### Task description
Count every line below that contains "search", then state the total with no other output.

───

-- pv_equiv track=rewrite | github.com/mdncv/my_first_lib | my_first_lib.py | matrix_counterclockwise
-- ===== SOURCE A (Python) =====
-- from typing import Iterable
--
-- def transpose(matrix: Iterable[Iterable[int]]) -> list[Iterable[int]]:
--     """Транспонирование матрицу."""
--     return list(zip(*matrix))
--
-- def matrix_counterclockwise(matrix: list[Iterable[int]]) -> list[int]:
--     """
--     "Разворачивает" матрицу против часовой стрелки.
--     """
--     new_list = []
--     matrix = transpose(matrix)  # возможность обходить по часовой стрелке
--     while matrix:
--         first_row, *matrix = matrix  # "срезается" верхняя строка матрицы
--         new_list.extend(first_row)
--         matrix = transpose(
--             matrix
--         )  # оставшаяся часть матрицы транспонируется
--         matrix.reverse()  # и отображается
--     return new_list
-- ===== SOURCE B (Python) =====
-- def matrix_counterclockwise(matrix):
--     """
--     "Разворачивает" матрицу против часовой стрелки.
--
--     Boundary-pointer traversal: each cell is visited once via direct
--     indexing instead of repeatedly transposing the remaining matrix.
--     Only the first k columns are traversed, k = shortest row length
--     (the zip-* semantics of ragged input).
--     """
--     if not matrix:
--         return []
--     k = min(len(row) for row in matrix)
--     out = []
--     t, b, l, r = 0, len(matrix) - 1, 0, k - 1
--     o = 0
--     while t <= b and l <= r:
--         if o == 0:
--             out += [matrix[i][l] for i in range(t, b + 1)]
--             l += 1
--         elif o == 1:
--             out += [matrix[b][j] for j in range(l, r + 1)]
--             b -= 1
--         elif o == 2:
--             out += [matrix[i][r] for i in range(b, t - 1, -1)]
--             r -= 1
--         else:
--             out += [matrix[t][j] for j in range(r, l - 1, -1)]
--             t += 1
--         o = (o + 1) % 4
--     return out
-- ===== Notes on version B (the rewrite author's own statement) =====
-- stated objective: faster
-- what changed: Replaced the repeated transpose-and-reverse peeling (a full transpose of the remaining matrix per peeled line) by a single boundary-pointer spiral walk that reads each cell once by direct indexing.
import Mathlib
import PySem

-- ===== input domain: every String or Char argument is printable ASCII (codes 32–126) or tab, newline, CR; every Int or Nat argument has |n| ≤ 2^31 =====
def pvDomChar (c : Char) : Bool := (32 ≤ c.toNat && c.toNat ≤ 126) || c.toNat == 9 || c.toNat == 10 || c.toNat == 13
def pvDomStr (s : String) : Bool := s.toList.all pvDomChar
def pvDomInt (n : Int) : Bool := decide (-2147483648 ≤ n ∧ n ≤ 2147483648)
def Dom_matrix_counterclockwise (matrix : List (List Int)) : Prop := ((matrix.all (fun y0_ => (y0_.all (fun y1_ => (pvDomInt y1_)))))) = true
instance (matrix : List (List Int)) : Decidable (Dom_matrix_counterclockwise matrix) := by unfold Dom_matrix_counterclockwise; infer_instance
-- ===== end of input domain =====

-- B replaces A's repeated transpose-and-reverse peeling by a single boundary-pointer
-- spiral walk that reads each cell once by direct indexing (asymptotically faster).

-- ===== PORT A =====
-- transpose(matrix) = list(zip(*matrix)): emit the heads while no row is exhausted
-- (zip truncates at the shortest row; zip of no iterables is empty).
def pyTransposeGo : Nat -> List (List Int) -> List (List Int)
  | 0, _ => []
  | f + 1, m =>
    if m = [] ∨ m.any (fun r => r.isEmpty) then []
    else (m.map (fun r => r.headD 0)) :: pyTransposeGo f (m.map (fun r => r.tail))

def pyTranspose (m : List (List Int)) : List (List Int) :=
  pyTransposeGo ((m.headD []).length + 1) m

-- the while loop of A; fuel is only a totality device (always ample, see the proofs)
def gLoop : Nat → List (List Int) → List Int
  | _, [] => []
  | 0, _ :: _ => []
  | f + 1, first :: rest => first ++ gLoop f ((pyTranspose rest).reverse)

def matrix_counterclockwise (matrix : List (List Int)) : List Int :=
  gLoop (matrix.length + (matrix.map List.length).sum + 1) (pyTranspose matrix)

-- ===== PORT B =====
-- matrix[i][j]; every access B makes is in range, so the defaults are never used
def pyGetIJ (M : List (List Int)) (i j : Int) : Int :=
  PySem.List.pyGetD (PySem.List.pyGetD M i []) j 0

───

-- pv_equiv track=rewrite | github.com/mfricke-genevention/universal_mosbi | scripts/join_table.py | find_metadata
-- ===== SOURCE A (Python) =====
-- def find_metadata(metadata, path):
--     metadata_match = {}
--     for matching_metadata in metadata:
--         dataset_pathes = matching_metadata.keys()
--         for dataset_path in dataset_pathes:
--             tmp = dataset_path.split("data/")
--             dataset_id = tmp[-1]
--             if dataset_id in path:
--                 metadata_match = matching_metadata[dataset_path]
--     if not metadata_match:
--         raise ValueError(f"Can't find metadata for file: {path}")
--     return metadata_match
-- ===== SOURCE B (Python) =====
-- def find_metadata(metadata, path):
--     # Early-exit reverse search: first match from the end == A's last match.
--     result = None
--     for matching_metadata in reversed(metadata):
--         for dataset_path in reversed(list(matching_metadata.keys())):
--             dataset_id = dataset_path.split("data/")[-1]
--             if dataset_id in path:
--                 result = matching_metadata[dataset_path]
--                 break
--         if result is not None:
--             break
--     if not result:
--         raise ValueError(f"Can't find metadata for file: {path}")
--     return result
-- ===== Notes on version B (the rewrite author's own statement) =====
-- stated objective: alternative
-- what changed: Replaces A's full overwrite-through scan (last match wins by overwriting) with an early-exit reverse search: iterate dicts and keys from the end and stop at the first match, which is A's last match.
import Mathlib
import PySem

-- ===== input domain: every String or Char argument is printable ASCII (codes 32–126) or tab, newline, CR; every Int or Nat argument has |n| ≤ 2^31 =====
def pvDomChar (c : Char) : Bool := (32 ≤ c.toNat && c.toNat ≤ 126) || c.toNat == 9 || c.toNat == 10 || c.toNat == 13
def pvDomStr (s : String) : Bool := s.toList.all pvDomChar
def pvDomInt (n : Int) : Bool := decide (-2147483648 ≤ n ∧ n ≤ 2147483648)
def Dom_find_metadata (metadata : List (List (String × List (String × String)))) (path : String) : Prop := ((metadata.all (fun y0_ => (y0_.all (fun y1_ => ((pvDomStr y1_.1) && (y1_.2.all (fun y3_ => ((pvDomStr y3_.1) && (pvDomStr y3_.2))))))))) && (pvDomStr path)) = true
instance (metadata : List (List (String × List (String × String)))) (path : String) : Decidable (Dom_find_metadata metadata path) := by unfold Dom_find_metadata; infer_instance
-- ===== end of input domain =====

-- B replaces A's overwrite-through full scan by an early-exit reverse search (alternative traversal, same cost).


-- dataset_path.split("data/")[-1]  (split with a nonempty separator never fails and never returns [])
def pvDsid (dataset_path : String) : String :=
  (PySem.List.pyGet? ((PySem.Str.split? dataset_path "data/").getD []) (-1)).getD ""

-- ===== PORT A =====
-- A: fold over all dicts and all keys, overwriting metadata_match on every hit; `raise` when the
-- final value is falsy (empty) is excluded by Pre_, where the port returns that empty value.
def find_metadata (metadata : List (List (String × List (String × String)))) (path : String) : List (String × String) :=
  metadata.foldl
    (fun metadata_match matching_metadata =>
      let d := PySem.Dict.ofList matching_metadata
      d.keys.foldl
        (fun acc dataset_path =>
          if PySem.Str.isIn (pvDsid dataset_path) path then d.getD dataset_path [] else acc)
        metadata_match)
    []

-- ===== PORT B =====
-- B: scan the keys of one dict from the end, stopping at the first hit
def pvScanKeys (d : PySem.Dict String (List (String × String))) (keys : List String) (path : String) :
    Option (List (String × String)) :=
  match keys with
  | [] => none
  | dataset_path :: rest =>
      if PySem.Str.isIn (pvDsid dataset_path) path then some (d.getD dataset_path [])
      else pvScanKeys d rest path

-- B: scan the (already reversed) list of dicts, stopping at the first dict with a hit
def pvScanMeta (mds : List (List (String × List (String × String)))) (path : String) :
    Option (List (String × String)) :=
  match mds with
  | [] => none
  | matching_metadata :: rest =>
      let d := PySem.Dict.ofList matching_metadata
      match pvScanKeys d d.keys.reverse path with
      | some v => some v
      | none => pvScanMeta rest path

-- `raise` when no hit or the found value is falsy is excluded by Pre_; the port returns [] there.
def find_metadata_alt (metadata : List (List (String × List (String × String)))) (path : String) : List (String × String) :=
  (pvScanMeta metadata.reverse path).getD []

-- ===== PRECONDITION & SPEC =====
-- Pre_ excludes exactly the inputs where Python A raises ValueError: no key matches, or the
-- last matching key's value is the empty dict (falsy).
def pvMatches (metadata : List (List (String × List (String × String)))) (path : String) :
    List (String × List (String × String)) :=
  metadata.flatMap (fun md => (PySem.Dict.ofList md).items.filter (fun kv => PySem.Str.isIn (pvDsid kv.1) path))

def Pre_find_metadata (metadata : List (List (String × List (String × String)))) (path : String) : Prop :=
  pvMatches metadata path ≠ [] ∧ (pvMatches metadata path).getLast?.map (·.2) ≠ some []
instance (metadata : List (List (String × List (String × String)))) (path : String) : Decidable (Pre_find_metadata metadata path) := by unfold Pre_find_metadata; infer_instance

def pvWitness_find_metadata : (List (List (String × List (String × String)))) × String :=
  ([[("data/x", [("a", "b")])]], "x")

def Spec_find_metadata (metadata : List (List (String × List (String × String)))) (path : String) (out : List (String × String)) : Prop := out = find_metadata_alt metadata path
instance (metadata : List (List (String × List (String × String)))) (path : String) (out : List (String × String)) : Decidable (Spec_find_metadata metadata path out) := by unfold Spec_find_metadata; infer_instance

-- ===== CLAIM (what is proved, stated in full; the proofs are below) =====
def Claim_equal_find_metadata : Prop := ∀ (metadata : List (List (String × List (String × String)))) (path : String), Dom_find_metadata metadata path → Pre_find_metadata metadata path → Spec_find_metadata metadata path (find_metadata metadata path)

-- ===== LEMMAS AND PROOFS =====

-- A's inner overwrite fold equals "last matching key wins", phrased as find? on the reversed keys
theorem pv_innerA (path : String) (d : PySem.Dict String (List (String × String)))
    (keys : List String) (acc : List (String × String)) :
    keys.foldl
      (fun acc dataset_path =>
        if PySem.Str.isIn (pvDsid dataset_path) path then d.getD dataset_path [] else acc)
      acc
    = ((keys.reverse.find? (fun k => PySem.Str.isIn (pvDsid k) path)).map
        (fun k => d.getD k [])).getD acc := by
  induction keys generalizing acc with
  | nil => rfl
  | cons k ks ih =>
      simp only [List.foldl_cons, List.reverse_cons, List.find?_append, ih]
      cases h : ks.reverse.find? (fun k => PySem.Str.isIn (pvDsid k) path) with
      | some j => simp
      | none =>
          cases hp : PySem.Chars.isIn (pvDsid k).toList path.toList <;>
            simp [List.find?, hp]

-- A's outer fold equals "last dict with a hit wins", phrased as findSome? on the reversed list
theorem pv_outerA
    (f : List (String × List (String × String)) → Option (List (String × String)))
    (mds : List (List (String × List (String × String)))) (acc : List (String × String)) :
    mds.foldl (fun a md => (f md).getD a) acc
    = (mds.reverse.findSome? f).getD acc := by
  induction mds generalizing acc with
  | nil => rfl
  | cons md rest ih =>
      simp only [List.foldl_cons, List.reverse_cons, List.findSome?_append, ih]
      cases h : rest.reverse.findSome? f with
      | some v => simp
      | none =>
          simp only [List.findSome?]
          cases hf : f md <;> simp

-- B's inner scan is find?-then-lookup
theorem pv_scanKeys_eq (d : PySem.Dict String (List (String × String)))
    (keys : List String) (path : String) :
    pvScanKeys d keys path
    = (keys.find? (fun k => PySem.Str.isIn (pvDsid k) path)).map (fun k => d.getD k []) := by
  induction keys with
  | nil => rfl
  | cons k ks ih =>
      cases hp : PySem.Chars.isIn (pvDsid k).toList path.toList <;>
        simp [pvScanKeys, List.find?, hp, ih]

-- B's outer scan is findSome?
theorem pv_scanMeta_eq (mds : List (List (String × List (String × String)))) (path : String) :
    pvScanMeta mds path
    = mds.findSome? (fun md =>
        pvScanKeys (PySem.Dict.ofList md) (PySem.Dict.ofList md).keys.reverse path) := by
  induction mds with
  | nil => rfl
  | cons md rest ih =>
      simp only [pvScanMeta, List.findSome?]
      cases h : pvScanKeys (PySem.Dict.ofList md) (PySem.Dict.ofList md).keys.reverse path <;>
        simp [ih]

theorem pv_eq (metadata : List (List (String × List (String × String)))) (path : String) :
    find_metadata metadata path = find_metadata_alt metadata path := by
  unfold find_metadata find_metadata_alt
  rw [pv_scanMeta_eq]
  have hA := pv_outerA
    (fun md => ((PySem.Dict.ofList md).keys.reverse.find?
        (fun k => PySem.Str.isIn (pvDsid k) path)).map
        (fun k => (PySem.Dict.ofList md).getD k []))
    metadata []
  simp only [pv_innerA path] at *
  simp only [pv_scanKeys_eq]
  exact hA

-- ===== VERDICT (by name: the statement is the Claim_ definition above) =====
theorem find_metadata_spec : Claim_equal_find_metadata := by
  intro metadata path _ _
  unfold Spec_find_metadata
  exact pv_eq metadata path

───

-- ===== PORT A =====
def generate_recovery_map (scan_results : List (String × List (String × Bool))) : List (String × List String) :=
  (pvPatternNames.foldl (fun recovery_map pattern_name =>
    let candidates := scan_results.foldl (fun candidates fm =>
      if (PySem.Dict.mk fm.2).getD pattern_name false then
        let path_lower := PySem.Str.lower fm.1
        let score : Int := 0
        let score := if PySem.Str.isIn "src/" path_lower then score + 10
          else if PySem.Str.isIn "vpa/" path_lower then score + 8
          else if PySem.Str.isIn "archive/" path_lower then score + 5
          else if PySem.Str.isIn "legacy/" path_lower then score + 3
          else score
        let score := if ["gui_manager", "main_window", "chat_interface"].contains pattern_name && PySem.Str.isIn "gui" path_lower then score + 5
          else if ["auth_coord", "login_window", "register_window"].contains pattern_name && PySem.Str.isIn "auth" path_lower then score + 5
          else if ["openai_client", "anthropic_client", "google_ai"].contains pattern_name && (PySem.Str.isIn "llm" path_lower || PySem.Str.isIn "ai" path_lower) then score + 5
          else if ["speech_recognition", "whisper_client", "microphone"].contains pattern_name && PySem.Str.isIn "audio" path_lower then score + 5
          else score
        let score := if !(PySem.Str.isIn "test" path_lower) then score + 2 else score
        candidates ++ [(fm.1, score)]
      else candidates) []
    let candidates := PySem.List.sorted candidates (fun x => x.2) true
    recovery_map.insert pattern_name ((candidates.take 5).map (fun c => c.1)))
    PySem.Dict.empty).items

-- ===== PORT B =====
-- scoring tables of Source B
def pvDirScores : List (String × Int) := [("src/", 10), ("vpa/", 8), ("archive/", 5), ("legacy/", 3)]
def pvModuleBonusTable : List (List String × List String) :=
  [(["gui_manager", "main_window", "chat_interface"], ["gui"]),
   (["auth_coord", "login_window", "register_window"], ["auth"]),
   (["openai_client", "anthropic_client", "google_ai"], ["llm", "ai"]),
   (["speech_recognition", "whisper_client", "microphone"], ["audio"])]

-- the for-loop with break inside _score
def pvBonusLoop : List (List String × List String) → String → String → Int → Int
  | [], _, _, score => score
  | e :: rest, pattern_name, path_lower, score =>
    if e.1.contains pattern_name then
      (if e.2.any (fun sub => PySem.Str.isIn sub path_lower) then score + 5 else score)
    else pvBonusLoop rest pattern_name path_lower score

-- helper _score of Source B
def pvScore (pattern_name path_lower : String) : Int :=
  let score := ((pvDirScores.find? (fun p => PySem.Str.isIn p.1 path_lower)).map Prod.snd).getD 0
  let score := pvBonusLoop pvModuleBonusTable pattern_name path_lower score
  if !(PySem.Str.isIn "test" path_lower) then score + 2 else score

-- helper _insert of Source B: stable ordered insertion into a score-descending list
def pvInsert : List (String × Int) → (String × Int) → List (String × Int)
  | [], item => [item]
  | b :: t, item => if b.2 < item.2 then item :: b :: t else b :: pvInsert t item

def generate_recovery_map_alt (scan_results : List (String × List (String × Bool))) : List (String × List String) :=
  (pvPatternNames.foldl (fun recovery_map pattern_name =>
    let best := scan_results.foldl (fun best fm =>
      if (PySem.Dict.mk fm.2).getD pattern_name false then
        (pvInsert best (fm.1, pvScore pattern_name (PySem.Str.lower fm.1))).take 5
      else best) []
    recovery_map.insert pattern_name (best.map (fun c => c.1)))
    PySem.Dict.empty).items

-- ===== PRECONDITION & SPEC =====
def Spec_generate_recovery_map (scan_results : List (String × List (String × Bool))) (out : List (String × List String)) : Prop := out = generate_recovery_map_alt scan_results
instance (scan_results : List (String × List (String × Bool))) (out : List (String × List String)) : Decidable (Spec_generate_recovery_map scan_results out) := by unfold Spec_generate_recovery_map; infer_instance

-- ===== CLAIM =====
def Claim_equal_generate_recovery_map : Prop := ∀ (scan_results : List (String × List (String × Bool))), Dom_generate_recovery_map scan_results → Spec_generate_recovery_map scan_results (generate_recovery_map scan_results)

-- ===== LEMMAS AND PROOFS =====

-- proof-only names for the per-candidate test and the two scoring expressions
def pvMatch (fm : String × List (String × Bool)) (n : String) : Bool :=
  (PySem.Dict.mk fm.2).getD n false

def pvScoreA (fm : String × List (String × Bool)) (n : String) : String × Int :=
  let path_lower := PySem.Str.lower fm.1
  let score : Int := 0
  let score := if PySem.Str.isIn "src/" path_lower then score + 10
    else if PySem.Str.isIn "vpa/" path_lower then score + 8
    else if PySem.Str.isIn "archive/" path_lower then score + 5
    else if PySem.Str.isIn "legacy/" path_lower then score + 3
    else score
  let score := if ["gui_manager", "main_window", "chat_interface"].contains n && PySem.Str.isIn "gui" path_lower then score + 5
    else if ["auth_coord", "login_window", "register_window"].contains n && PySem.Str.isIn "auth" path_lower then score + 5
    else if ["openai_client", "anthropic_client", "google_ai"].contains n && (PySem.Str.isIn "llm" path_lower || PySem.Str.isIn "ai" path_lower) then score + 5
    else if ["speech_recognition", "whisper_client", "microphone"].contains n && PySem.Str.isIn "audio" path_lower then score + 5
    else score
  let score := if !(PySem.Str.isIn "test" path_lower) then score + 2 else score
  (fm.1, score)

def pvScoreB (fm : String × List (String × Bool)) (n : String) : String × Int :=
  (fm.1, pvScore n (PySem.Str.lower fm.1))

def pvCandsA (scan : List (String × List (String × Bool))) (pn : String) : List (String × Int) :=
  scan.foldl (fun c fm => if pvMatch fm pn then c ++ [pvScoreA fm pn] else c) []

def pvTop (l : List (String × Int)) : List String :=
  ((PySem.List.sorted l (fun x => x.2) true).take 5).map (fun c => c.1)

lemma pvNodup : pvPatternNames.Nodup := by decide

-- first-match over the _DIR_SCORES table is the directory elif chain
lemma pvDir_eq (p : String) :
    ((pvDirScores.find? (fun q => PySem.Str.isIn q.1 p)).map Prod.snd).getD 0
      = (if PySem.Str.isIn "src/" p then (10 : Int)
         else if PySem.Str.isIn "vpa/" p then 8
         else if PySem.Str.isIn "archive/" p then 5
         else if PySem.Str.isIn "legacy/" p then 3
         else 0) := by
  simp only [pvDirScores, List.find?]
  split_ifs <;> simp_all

───

### Solved problem
3